Deferral of ACE inhibitors, beta-blockers, and aldosterone antagonists for 1 year carries an absolute mortality risk of around 1% per month, even in patients with low-risk HF. Deferring HF treatment for 1 year carries 18 000 times more risk than the level at which patient information leaflets begin to mention death. Moreover, since clinicians appreciate the magnitude of risk in this context and even overestimate this risk, written informed consent should be used more often to document HF therapy deferral, which may help to focus patients and their clinicians on the importance of maximal early application of life-saving therapy.

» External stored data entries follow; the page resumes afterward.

-- pv_equiv track=rewrite | github.com/Kushal997-das/Hacktoberfest-2024 | Beginner Level 📁/Lexicographical Order/Lexicographical Username Change solution.py | possibleChanges
-- ===== SOURCE A (Python) =====
-- def possibleChanges(usernames):
--     result = []
--
--     # Iterate through each username
--     for username in usernames:
--         found = False
--
--         # Traverse through the username characters
--         for i in range(len(username)):
--             for j in range(i + 1, len(username)):
--                 # Check if there is a lexicographically smaller character later in the string
--                 if username[i] > username[j]:
--                     found = True
--                     break
--             if found:
--                 break
--
--         # Append "YES" if a valid swap was found, otherwise "NO"
--         if found:
--             result.append("YES")
--         else:
--             result.append("NO")
--
--     return result
-- ===== SOURCE B (Python) =====
-- def possibleChanges(usernames):
--     # One pass per string: an inversion exists iff some adjacent pair decreases.
--     return ["YES" if any(a > b for a, b in zip(u, u[1:])) else "NO"
--             for u in usernames]
-- ===== Notes on version B (the rewrite author's own statement) =====
-- stated objective: simpler
-- what changed: Replaced the triple nested loop with break flags by a one-line comprehension checking each string's adjacent pairs, using the fact that an inversion exists iff some adjacent pair decreases.
import Mathlib
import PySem

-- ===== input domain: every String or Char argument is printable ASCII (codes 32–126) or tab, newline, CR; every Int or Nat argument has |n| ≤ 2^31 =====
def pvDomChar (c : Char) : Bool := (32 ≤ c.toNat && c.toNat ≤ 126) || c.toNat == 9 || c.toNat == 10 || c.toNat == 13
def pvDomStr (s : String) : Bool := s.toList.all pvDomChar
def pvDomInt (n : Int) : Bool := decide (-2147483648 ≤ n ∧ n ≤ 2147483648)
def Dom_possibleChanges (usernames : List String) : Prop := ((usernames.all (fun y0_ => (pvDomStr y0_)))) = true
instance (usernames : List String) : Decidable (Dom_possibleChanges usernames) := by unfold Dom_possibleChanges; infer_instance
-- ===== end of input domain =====

-- ===== PORT A =====
-- B changes: one adjacent-pair pass per string instead of A's all-pairs scan (simpler; an inversion exists iff some adjacent pair decreases).
-- aFound is A's nested inner loops over i and j with break: any pair i < j with username[i] > username[j]
def aFound (cs : List Char) : Bool :=
  (List.range cs.length).any (fun i =>
    (List.range' (i + 1) (cs.length - (i + 1))).any (fun j =>
      decide (cs.getD j ' ' < cs.getD i ' ')))

def possibleChanges (usernames : List String) : List String :=
  usernames.foldl (fun result username =>
    result ++ [if aFound username.toList then "YES" else "NO"]) []

-- ===== PORT B =====
def possibleChanges_alt (usernames : List String) : List String :=
  usernames.map (fun u =>
    if (u.toList.zip u.toList.tail).any (fun p => decide (p.2 < p.1)) then "YES" else "NO")

-- ===== PRECONDITION & SPEC =====
def Spec_possibleChanges (usernames : List String) (out : List String) : Prop := out = possibleChanges_alt usernames
instance (usernames : List String) (out : List String) : Decidable (Spec_possibleChanges usernames out) := by unfold Spec_possibleChanges; infer_instance

-- ===== CLAIM (what is proved, stated in full; the proofs are below) =====
def Claim_equal_possibleChanges : Prop := ∀ (usernames : List String), Dom_possibleChanges usernames → Spec_possibleChanges usernames (possibleChanges usernames)

-- ===== LEMMAS AND PROOFS =====

-- per-string inversion boolean of B
def bFound (cs : List Char) : Bool :=
  (cs.zip cs.tail).any (fun p => decide (p.2 < p.1))

theorem bFound_false_iff (cs : List Char) : bFound cs = false ↔ List.IsChain (· ≤ ·) cs := by
  induction cs with
  | nil => simp [bFound]
  | cons a t ih =>
    cases t with
    | nil => simp [bFound]
    | cons b t' =>
      simp only [bFound, List.zip, List.tail, List.zipWith, List.any_cons,
        List.isChain_cons_cons, Bool.or_eq_false_iff, decide_eq_false_iff_not, not_lt] at *
      exact and_congr Iff.rfl ih

theorem aFound_false_iff (cs : List Char) : aFound cs = false ↔ List.Pairwise (· ≤ ·) cs := by
  rw [List.pairwise_iff_getElem]
  rw [← Bool.not_eq_true]
  simp only [aFound, List.any_eq_true, List.mem_range, List.mem_range', not_exists, not_and,
    decide_eq_true_eq]
  constructor
  · intro h i j hi hj hij
    by_contra hc
    have hd : cs.getD j ' ' < cs.getD i ' ' := by
      rw [List.getD_eq_getElem _ _ hj, List.getD_eq_getElem _ _ hi]
      exact lt_of_not_ge hc
    exact h i hi j ⟨j - (i + 1), by omega, by omega⟩ hd
  · intro h i hi j hj hd
    obtain ⟨d, hdlt, rfl⟩ := hj
    have hj' : i + 1 + 1 * d < cs.length := by omega
    rw [List.getD_eq_getElem _ _ hj', List.getD_eq_getElem _ _ hi] at hd
    exact absurd (h i _ hi hj' (by omega)) (not_le_of_gt hd)

theorem found_eq (cs : List Char) : aFound cs = bFound cs := by
  have hp := aFound_false_iff cs
  have hq := bFound_false_iff cs
  rw [List.isChain_iff_pairwise] at hq
  rcases Bool.eq_false_or_eq_true (bFound cs) with hb | hb <;>
    rcases Bool.eq_false_or_eq_true (aFound cs) with ha | ha <;>
    rw [ha, hb] <;> rw [ha] at hp <;> rw [hb] at hq <;> simp_all

theorem foldl_app (l : List String) (acc : List String) :
    l.foldl (fun result username =>
      result ++ [if aFound username.toList then "YES" else "NO"]) acc
    = acc ++ l.map (fun u => if aFound u.toList then "YES" else "NO") := by
  induction l generalizing acc with
  | nil => simp
  | cons h t ih => simp [List.foldl_cons, ih]

theorem possibleChanges_spec : Claim_equal_possibleChanges := by
  intro usernames _
  unfold Spec_possibleChanges possibleChanges possibleChanges_alt
  rw [foldl_app]
  simp only [List.nil_append]
  exact List.map_congr_left fun u _ => by rw [found_eq u.toList]; rfl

In their editorial article, Böhm, Laufs, Mahfoud, Schirmer and Kindermann, state that ‘Zaman et al. should be applauded for developing an interesting idea and presenting a novel way of examining improvement in the implementation of various therapies.’ They recommend that patient information and informed consent for not implementing a suggested therapy should be further discussed and included in future guidelines, considering not only the no-harm principle when treating patients, but also the possible legal and health-economic implications.
The authors conclude: ‘The challenge posed to our profession by the fact that it is often necessary to risk causing harm in order to obtain therapeutic benefit is an old one. The provocative paper by Zaman et al. reminds us that making non-maleficence a priority can result in therapeutic nihilism that is indeed harmful to patients. The two important principles of non-maleficence and beneficence must be counterbalanced with one another in patient care in a manner that gives due respect to the patient’s autonomy.’